The Ask:
A docker image that can be used as a standardized starting point for python development work. Additionally,
- Use pyodbc to connect to SQL Server
- The smaller footprint, the better
Seems like a relatively straightforward ask. However, if you’re not careful, you’re going to hit 3 different roadblocks along your journey.
Block#1 : Docker Image Size
Maybe it was my search criteria, but many tutorials ask you to start building a python docker container by using the official Python image. But if you’re not careful, when you’re ready to deploy outside of your workstation, you’re going to realize that the size of the underlying image is over 900MB. This, followed by the immediate assertion that to reduce image size you can use the alpine flavor instead. Yes!! You’ve solved the image size issue.
Block#2: The Pyodbc module
Installing pyodbc on the official python image is a fairly straight forward command
pip install pyodbc
However, plugging this command into a Dockerfile using a python alpine image is certainly going to give you issues. As smarter people on the internet will tell you, this to do with the lack of gcc and/or g++ installed within the underlying alpine base (you’re starting to see why the image is really small in size). But, no worries, all you need is the right set of dependencies installed and we can take care of this block too.
Block#3: SQL Server as a Data Source
Top search results will tell you the best way to connect to SQL Server from docker is to make sure you have Microsoft’s ODBC drivers for SQL Server installed. Great! There’s also a dedicated page from Microsoft to do it on Linux. And when you’ve gone down the rabbit hole a bit longer, you realize that Microsoft is probably not going to directly support drivers for Alpine. So what do we do now?
Microsoft officially started supporting drivers for Alpine back around April 2020. Now we have 2 driver options to connect to SQL Server.
- Use the Microsoft drivers – the instructions for which are here
- Use the FreeTDS driver all things are right with the world.
Also, when you’re working with SQL Server, you want to make sure you have your settings done right. Here’s a great article that tells you all about it.
Block#4: Driver Location within the container
Now hold on a hot minute, why is there a 4th one listed here? Because once you’ve hopped past all the previous blocks you’re going to probably find that pyodbc is now having trouble finding the driver you just installed. Again, smarter folks of the tech world to the rescue. Essentially what we have to do is tell pydobc where to find the installed driver since it can’t seem to pick the right one up right off the bat.

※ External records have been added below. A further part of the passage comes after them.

-- pv_equiv track=rewrite | github.com/hrishi-inamdar/Reddit-Saved-Manager | helper.py | find_changed_extent
-- ===== SOURCE A (Python) =====
-- def find_changed_extent(old_list, new_list):
--     changed_extent = -1  # how much of the list has been changed from the top
--     size = len(old_list)
--     for i in range(size):
--         x = size - i - 1
--         if old_list[x] != new_list[x]:
--             changed_extent = x
--             break
--     return changed_extent
-- ===== SOURCE B (Python) =====
-- def find_changed_extent(old_list, new_list):
--     diffs = [i for i in range(len(old_list)) if old_list[i] != new_list[i]]
--     return max(diffs) if diffs else -1
-- ===== Notes on version B (the rewrite author's own statement) =====
-- stated objective: simpler
-- what changed: Replaces the reverse scan with an early break by a forward collect-all-differing-indices comprehension followed by max(diffs) if diffs else -1.
import Mathlib
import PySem

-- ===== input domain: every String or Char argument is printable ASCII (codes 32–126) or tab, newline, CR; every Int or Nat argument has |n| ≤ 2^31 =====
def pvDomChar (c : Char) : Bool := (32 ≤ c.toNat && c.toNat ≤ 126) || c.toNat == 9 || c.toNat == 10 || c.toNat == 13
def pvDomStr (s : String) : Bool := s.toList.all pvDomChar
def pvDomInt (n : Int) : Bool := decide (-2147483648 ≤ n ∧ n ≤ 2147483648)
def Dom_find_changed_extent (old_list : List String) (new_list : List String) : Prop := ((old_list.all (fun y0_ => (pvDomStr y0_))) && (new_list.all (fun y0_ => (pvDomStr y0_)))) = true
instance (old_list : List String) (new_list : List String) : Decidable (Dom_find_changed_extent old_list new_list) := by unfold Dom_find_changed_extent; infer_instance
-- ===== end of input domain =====

-- B replaces A's reverse scan with early break by a forward collect-then-max decomposition (objective: simpler).


-- ===== PORT A =====
-- A's loop: for i in range(size): x = size-i-1; if old[x] != new[x]: return x; else continue.
-- Indexing is exact on Pre_ (all accessed indices are in range); getD's default is never used there.
def fceDiff (old_list : List String) (new_list : List String) (i : Nat) : Bool :=
  old_list.getD i "" != new_list.getD i ""

def fceLoopA (old_list : List String) (new_list : List String) (size i : Nat) : Int :=
  if _h : i < size then
    let x := size - i - 1
    if fceDiff old_list new_list x then (x : Int)
    else fceLoopA old_list new_list size (i + 1)
  else -1
termination_by size - i

def find_changed_extent (old_list : List String) (new_list : List String) : Int :=
  fceLoopA old_list new_list old_list.length 0

-- ===== PORT B =====
-- [i for i in range(len(old_list)) if old_list[i] != new_list[i]]; max(diffs) if diffs else -1
def find_changed_extent_alt (old_list : List String) (new_list : List String) : Int :=
  let diffs := (List.range old_list.length).filter (fceDiff old_list new_list)
  match diffs.max? with
  | some m => (m : Int)
  | none => -1

-- ===== PRECONDITION & SPEC =====
-- Pre_ excludes exactly the inputs where the Python A raises IndexError: new_list shorter than old_list.
def Pre_find_changed_extent (old_list : List String) (new_list : List String) : Prop :=
  old_list.length ≤ new_list.length
instance (old_list : List String) (new_list : List String) : Decidable (Pre_find_changed_extent old_list new_list) := by unfold Pre_find_changed_extent; infer_instance

def pvWitness_find_changed_extent : List String × List String := (["a", "b"], ["a", "c"])

def Spec_find_changed_extent (old_list : List String) (new_list : List String) (out : Int) : Prop := out = find_changed_extent_alt old_list new_list
instance (old_list : List String) (new_list : List String) (out : Int) : Decidable (Spec_find_changed_extent old_list new_list out) := by unfold Spec_find_changed_extent; infer_instance

-- ===== CLAIM (what is proved, stated in full; the proofs are below) =====
def Claim_equal_find_changed_extent : Prop := ∀ (old_list : List String) (new_list : List String), Dom_find_changed_extent old_list new_list → Pre_find_changed_extent old_list new_list → Spec_find_changed_extent old_list new_list (find_changed_extent old_list new_list)

-- ===== LEMMAS AND PROOFS =====

-- If x is a differing index and every index above it (below n) agrees, the max of the filtered range is x.
theorem fce_max_filter {d : Nat → Bool} {n x : Nat} (hx : x < n) (hdx : d x = true)
    (habove : ∀ y, x < y → y < n → d y = false) :
    ((List.range n).filter d).max? = some x := by
  rw [List.max?_eq_some_iff]
  refine ⟨List.mem_filter.mpr ⟨List.mem_range.mpr hx, hdx⟩, ?_⟩
  intro b hb
  rcases List.mem_filter.mp hb with ⟨hbr, hbd⟩
  by_contra hlt
  have hfalse := habove b (Nat.not_le.mp hlt) (List.mem_range.mp hbr)
  exact absurd hbd (by simp [hfalse])

-- Loop invariant: if all indices in [size-i, size) agree, the loop computes B's answer.
theorem fceLoopA_eq (old_list new_list : List String) :
    ∀ k i, i ≤ old_list.length → old_list.length - i = k →
    (∀ y, old_list.length - i ≤ y → y < old_list.length → fceDiff old_list new_list y = false) →
    fceLoopA old_list new_list old_list.length i = find_changed_extent_alt old_list new_list := by
  intro k
  induction k with
  | zero =>
    intro i hle hk habove
    have hi : i = old_list.length := by omega
    rw [fceLoopA]
    simp only [hi, lt_irrefl, dite_false]
    have hnone : ((List.range old_list.length).filter (fceDiff old_list new_list)).max? = none := by
      rw [List.max?_eq_none_iff, List.filter_eq_nil_iff]
      intro a ha
      simp [habove a (by omega) (List.mem_range.mp ha)]
    rw [find_changed_extent_alt]
    simp only [hnone]
  | succ k ih =>
    intro i hle hk habove
    have hlt : i < old_list.length := by omega
    rw [fceLoopA]
    simp only [hlt, dite_true]
    by_cases hd : fceDiff old_list new_list (old_list.length - i - 1) = true
    · rw [if_pos hd]
      have hmax := fce_max_filter (d := fceDiff old_list new_list)
        (n := old_list.length) (x := old_list.length - i - 1) (by omega) hd
        (fun y h1 h2 => habove y (by omega) h2)
      rw [find_changed_extent_alt]
      simp only [hmax]
    · rw [if_neg hd]
      refine ih (i + 1) (by omega) (by omega) ?_
      intro y h1 h2
      rcases Nat.lt_or_ge y (old_list.length - i) with h | h
      · have hy : y = old_list.length - i - 1 := by omega
        rw [hy]
        exact Bool.eq_false_iff.mpr hd
      · exact habove y h h2

-- ===== VERDICT (by name: the statement is the Claim_ definition above) =====
theorem find_changed_extent_spec : Claim_equal_find_changed_extent := by
  intro old_list new_list _ _
  unfold Spec_find_changed_extent find_changed_extent
  exact fceLoopA_eq old_list new_list old_list.length 0 (Nat.zero_le _) (by omega)
    (fun y h1 h2 => by omega)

Note: This may only apply to the TDS version at the moment. I need to do my tests again to confirm
Putting this all together
TL;DR – Here are the steps we need to follow to get everything working
- Use python (alpine flavor) as your image base
- Install dependencies
- Pip install pyodbc
- Set connection string
- Explicitly tell pyodbc, within your script, where to find your driver
Here’s a GitHub repo with what I managed to put together – with help from /u/jpens from the Docker subreddit and all the other articles listed.
Conclusion
Now we have a docker image with a relatively small footprint that uses pyodbc and FreeTDS to connect to SQL Server.
1 Comment
Russ
I just stumbled on this article and it saved me a ton of time working out why pyodbc was causing a failed compile to kick off. It’s not that well documented that many python packages are just a shim over some underlying binary that needs to be in place otherwise it creates a lot of compilation. Thanks again!